■ **WHAT THE EXERCISE ASKS**: Give back the records in full, with every line exactly as it was.

-------- THE DATA

-- pv_equiv track=rewrite | github.com/BrandonCarp/ddscatalog | LeetCode/plates.py | first_num
-- ===== SOURCE A (Python) =====
-- def first_num(s):
--     seen_num = False
--     for i, ch in enumerate(s):
--         if ch.isdigit():
--             if not seen_num:
--                 if ch == '0':
--                     return False
--                 seen_num = True
--         else:
--             if seen_num:
--                 if ch.isalpha():
--
--                     return False
--
--
--     return True
-- ===== SOURCE B (Python) =====
-- def first_num(s):
--     pivot = next(((i, c) for i, c in enumerate(s) if c.isdigit()), None)
--     if pivot is None:
--         return True
--     i, c = pivot
--     last_alpha = max((j for j, ch in enumerate(s) if ch.isalpha()), default=-1)
--     return c != '0' and last_alpha < i
-- ===== Notes on version B (the rewrite author's own statement) =====
-- stated objective: alternative
-- what changed: Replaces A's flag-based single-pass state machine with two independent index computations (index/char of the first digit, largest index of any alphabetic char) combined by one arithmetic comparison last_alpha < first_digit.
import Mathlib
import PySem

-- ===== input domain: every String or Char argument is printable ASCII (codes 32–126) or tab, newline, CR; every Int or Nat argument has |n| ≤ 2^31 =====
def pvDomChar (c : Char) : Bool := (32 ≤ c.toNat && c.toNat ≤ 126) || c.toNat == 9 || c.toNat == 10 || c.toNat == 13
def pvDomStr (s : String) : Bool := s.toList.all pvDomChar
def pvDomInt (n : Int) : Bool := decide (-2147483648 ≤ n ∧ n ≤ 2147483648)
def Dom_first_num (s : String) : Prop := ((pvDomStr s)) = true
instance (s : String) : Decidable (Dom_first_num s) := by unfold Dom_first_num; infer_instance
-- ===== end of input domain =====

-- B drops A's flag-based state machine for two independent index scans (first digit,
-- last alphabetic index) joined by one arithmetic comparison (objective: alternative).

-- ===== PORT A =====
-- A's loop with the seen_num flag and early returns, as structural recursion over the chars.
def firstNumLoopA : List Char → Bool → Bool
  | [], _ => true
  | ch :: rest, seen =>
    if PySem.Chars.isdigit ch then
      if !seen then
        if ch = '0' then false
        else firstNumLoopA rest true
      else firstNumLoopA rest seen
    else
      if seen && PySem.Chars.isalpha ch then false
      else firstNumLoopA rest seen

def first_num (s : String) : Bool := firstNumLoopA s.toList false

-- ===== PORT B =====
-- B's pivot scan: next(((i, c) for i, c in enumerate(s) if c.isdigit()), None)
def findDigit : List Char → Nat → Option (Nat × Char)
  | [], _ => none
  | c :: cs, i => if PySem.Chars.isdigit c then some (i, c) else findDigit cs (i + 1)

-- B's max((j for j, ch in enumerate(s) if ch.isalpha()), default=-1)
def lastAlpha : List Char → Nat → Int → Int
  | [], _, acc => acc
  | c :: cs, j, acc => lastAlpha cs (j + 1) (if PySem.Chars.isalpha c then (j : Int) else acc)

def first_num_alt (s : String) : Bool :=
  match findDigit s.toList 0 with
  | none => true
  | some (i, c) => (c ≠ '0') && (lastAlpha s.toList 0 (-1) < (i : Int))

-- ===== PRECONDITION & SPEC =====
def Spec_first_num (s : String) (out : Bool) : Prop := out = first_num_alt s
instance (s : String) (out : Bool) : Decidable (Spec_first_num s out) := by unfold Spec_first_num; infer_instance

-- ===== CLAIM (what is proved, stated in full; the proofs are below) =====
def Claim_equal_first_num : Prop := ∀ (s : String), Dom_first_num s → Spec_first_num s (first_num s)

-- ===== LEMMAS AND PROOFS =====
theorem isalpha_of_isdigit {c : Char} (hd : PySem.Chars.isdigit c = true) :
    PySem.Chars.isalpha c = false := by
  simp only [PySem.Chars.isdigit, PySem.Chars.isalpha, PySem.Chars.isupper,
    PySem.Chars.islower, Bool.and_eq_true, decide_eq_true_eq, Char.le_def,
    UInt32.le_iff_toNat_le] at hd ⊢
  simp only [Bool.or_eq_false_iff, Bool.and_eq_false_iff, decide_eq_false_iff_not, not_le]
  have e0 : '0'.val.toNat = 48 := rfl
  have e9 : '9'.val.toNat = 57 := rfl
  have eA : 'A'.val.toNat = 65 := rfl
  have eZ : 'Z'.val.toNat = 90 := rfl
  have ea : 'a'.val.toNat = 97 := rfl
  have ez : 'z'.val.toNat = 122 := rfl
  omega

-- With the flag set, A's remaining loop is exactly "no alphabetic char in the rest".
theorem firstNumLoopA_seen (l : List Char) : firstNumLoopA l true = !(l.any PySem.Chars.isalpha) := by
  induction l with
  | nil => rfl
  | cons c cs ih =>
    simp only [firstNumLoopA, List.any_cons, Bool.not_true, Bool.false_eq_true, if_false,
      Bool.true_and]
    by_cases hd : PySem.Chars.isdigit c = true
    · simp [hd, isalpha_of_isdigit hd, ih]
    · by_cases ha : PySem.Chars.isalpha c = true
      · simp [hd, ha]
      · simp [hd, Bool.not_eq_true] at ha ⊢
        simp [ha, ih]

-- lastAlpha from an all-larger start index is below i iff the acc is and no alpha occurs.
theorem lastAlpha_lt (l : List Char) : ∀ (j : Nat) (a i : Int), i ≤ (j : Int) →
    ((lastAlpha l j a < i) ↔ (a < i ∧ l.any PySem.Chars.isalpha = false)) := by
  induction l with
  | nil => intro j a i _; simp [lastAlpha]
  | cons c cs ih =>
    intro j a i hij
    simp only [lastAlpha, List.any_cons, Bool.or_eq_false_iff]
    rw [ih (j + 1) _ i (by push_cast; omega)]
    cases ha : PySem.Chars.isalpha c with
    | false => simp [ha]
    | true =>
      have hnj : ¬ ((j : Int) < i) := by omega
      simp [ha, hnj]

-- The main invariant: A's unseen-phase loop equals B's pivot/compare formula.
theorem loopA_eq_B (l : List Char) : ∀ (k : Nat) (acc : Int), acc < (k : Int) →
    firstNumLoopA l false =
      (match findDigit l k with
       | none => true
       | some (i, c) => (c ≠ '0') && (lastAlpha l k acc < (i : Int))) := by
  induction l with
  | nil => intro k acc _; rfl
  | cons c cs ih =>
    intro k acc hacc
    by_cases hd : PySem.Chars.isdigit c = true
    · simp only [firstNumLoopA, findDigit, lastAlpha, hd, if_true, Bool.not_false,
        isalpha_of_isdigit hd, if_false]
      by_cases h0 : c = '0'
      · simp [h0]
      · have := lastAlpha_lt cs (k + 1) acc (k : Int) (by push_cast; omega)
        simp only [firstNumLoopA_seen, h0, this]
        cases h : cs.any PySem.Chars.isalpha with
        | false => simp [h, h0, this.mpr ⟨hacc, h⟩]
        | true => simp [h] at this; simp [h, h0, this]
    · have ha' : (if PySem.Chars.isalpha c then (k : Int) else acc) < ((k + 1 : Nat) : Int) := by
        split <;> push_cast <;> omega
      simp only [firstNumLoopA, findDigit, lastAlpha, hd, if_false, Bool.false_and,
        Bool.false_eq_true]
      exact ih (k + 1) _ ha'

-- ===== VERDICT (by name: the statement is the Claim_ definition above) =====
theorem first_num_spec : Claim_equal_first_num := by
  intro s _
  show first_num s = first_num_alt s
  exact loopA_eq_B s.toList 0 (-1) (by norm_num)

----------------

■ **TASK RESPONSE**:
-- pv_equiv track=rewrite | github.com/BrandonCarp/ddscatalog | LeetCode/plates.py | first_num
-- ===== SOURCE A (Python) =====
-- def first_num(s):
--     seen_num = False
--     for i, ch in enumerate(s):
--         if ch.isdigit():
--             if not seen_num:
--                 if ch == '0':
--                     return False
--                 seen_num = True
--         else:
--             if seen_num:
--                 if ch.isalpha():
--
--                     return False
--
--
--     return True
-- ===== SOURCE B (Python) =====
-- def first_num(s):
--     pivot = next(((i, c) for i, c in enumerate(s) if c.isdigit()), None)
--     if pivot is None:
--         return True
--     i, c = pivot
--     last_alpha = max((j for j, ch in enumerate(s) if ch.isalpha()), default=-1)
--     return c != '0' and last_alpha < i
-- ===== Notes on version B (the rewrite author's own statement) =====
-- stated objective: alternative
-- what changed: Replaces A's flag-based single-pass state machine with two independent index computations (index/char of the first digit, largest index of any alphabetic char) combined by one arithmetic comparison last_alpha < first_digit.
import Mathlib
import PySem

-- ===== input domain: every String or Char argument is printable ASCII (codes 32–126) or tab, newline, CR; every Int or Nat argument has |n| ≤ 2^31 =====
def pvDomChar (c : Char) : Bool := (32 ≤ c.toNat && c.toNat ≤ 126) || c.toNat == 9 || c.toNat == 10 || c.toNat == 13
def pvDomStr (s : String) : Bool := s.toList.all pvDomChar
def pvDomInt (n : Int) : Bool := decide (-2147483648 ≤ n ∧ n ≤ 2147483648)
def Dom_first_num (s : String) : Prop := ((pvDomStr s)) = true
instance (s : String) : Decidable (Dom_first_num s) := by unfold Dom_first_num; infer_instance
-- ===== end of input domain =====

-- B drops A's flag-based state machine for two independent index scans (first digit,
-- last alphabetic index) joined by one arithmetic comparison (objective: alternative).

-- ===== PORT A =====
-- A's loop with the seen_num flag and early returns, as structural recursion over the chars.
def firstNumLoopA : List Char → Bool → Bool
  | [], _ => true
  | ch :: rest, seen =>
    if PySem.Chars.isdigit ch then
      if !seen then
        if ch = '0' then false
        else firstNumLoopA rest true
      else firstNumLoopA rest seen
    else
      if seen && PySem.Chars.isalpha ch then false
      else firstNumLoopA rest seen

def first_num (s : String) : Bool := firstNumLoopA s.toList false

-- ===== PORT B =====
-- B's pivot scan: next(((i, c) for i, c in enumerate(s) if c.isdigit()), None)
def findDigit : List Char → Nat → Option (Nat × Char)
  | [], _ => none
  | c :: cs, i => if PySem.Chars.isdigit c then some (i, c) else findDigit cs (i + 1)

-- B's max((j for j, ch in enumerate(s) if ch.isalpha()), default=-1)
def lastAlpha : List Char → Nat → Int → Int
  | [], _, acc => acc
  | c :: cs, j, acc => lastAlpha cs (j + 1) (if PySem.Chars.isalpha c then (j : Int) else acc)

def first_num_alt (s : String) : Bool :=
  match findDigit s.toList 0 with
  | none => true
  | some (i, c) => (c ≠ '0') && (lastAlpha s.toList 0 (-1) < (i : Int))

-- ===== PRECONDITION & SPEC =====
def Spec_first_num (s : String) (out : Bool) : Prop := out = first_num_alt s
instance (s : String) (out : Bool) : Decidable (Spec_first_num s out) := by unfold Spec_first_num; infer_instance

-- ===== CLAIM (what is proved, stated in full; the proofs are below) =====
def Claim_equal_first_num : Prop := ∀ (s : String), Dom_first_num s → Spec_first_num s (first_num s)

-- ===== LEMMAS AND PROOFS =====
theorem isalpha_of_isdigit {c : Char} (hd : PySem.Chars.isdigit c = true) :
    PySem.Chars.isalpha c = false := by
  simp only [PySem.Chars.isdigit, PySem.Chars.isalpha, PySem.Chars.isupper,
    PySem.Chars.islower, Bool.and_eq_true, decide_eq_true_eq, Char.le_def,
    UInt32.le_iff_toNat_le] at hd ⊢
  simp only [Bool.or_eq_false_iff, Bool.and_eq_false_iff, decide_eq_false_iff_not, not_le]
  have e0 : '0'.val.toNat = 48 := rfl
  have e9 : '9'.val.toNat = 57 := rfl
  have eA : 'A'.val.toNat = 65 := rfl
  have eZ : 'Z'.val.toNat = 90 := rfl
  have ea : 'a'.val.toNat = 97 := rfl
  have ez : 'z'.val.toNat = 122 := rfl
  omega

-- With the flag set, A's remaining loop is exactly "no alphabetic char in the rest".
theorem firstNumLoopA_seen (l : List Char) : firstNumLoopA l true = !(l.any PySem.Chars.isalpha) := by
  induction l with
  | nil => rfl
  | cons c cs ih =>
    simp only [firstNumLoopA, List.any_cons, Bool.not_true, Bool.false_eq_true, if_false,
      Bool.true_and]
    by_cases hd : PySem.Chars.isdigit c = true
    · simp [hd, isalpha_of_isdigit hd, ih]
    · by_cases ha : PySem.Chars.isalpha c = true
      · simp [hd, ha]
      · simp [hd, Bool.not_eq_true] at ha ⊢
        simp [ha, ih]

-- lastAlpha from an all-larger start index is below i iff the acc is and no alpha occurs.
theorem lastAlpha_lt (l : List Char) : ∀ (j : Nat) (a i : Int), i ≤ (j : Int) →
    ((lastAlpha l j a < i) ↔ (a < i ∧ l.any PySem.Chars.isalpha = false)) := by
  induction l with
  | nil => intro j a i _; simp [lastAlpha]
  | cons c cs ih =>
    intro j a i hij
    simp only [lastAlpha, List.any_cons, Bool.or_eq_false_iff]
    rw [ih (j + 1) _ i (by push_cast; omega)]
    cases ha : PySem.Chars.isalpha c with
    | false => simp [ha]
    | true =>
      have hnj : ¬ ((j : Int) < i) := by omega
      simp [ha, hnj]

-- The main invariant: A's unseen-phase loop equals B's pivot/compare formula.
theorem loopA_eq_B (l : List Char) : ∀ (k : Nat) (acc : Int), acc < (k : Int) →
    firstNumLoopA l false =
      (match findDigit l k with
       | none => true
       | some (i, c) => (c ≠ '0') && (lastAlpha l k acc < (i : Int))) := by
  induction l with
  | nil => intro k acc _; rfl
  | cons c cs ih =>
    intro k acc hacc
    by_cases hd : PySem.Chars.isdigit c = true
    · simp only [firstNumLoopA, findDigit, lastAlpha, hd, if_true, Bool.not_false,
        isalpha_of_isdigit hd, if_false]
      by_cases h0 : c = '0'
      · simp [h0]
      · have := lastAlpha_lt cs (k + 1) acc (k : Int) (by push_cast; omega)
        simp only [firstNumLoopA_seen, h0, this]
        cases h : cs.any PySem.Chars.isalpha with
        | false => simp [h, h0, this.mpr ⟨hacc, h⟩]
        | true => simp [h] at this; simp [h, h0, this]
    · have ha' : (if PySem.Chars.isalpha c then (k : Int) else acc) < ((k + 1 : Nat) : Int) := by
        split <;> push_cast <;> omega
      simp only [firstNumLoopA, findDigit, lastAlpha, hd, if_false, Bool.false_and,
        Bool.false_eq_true]
      exact ih (k + 1) _ ha'

-- ===== VERDICT (by name: the statement is the Claim_ definition above) =====
theorem first_num_spec : Claim_equal_first_num := by
  intro s _
  show first_num s = first_num_alt s
  exact loopA_eq_B s.toList 0 (-1) (by norm_num)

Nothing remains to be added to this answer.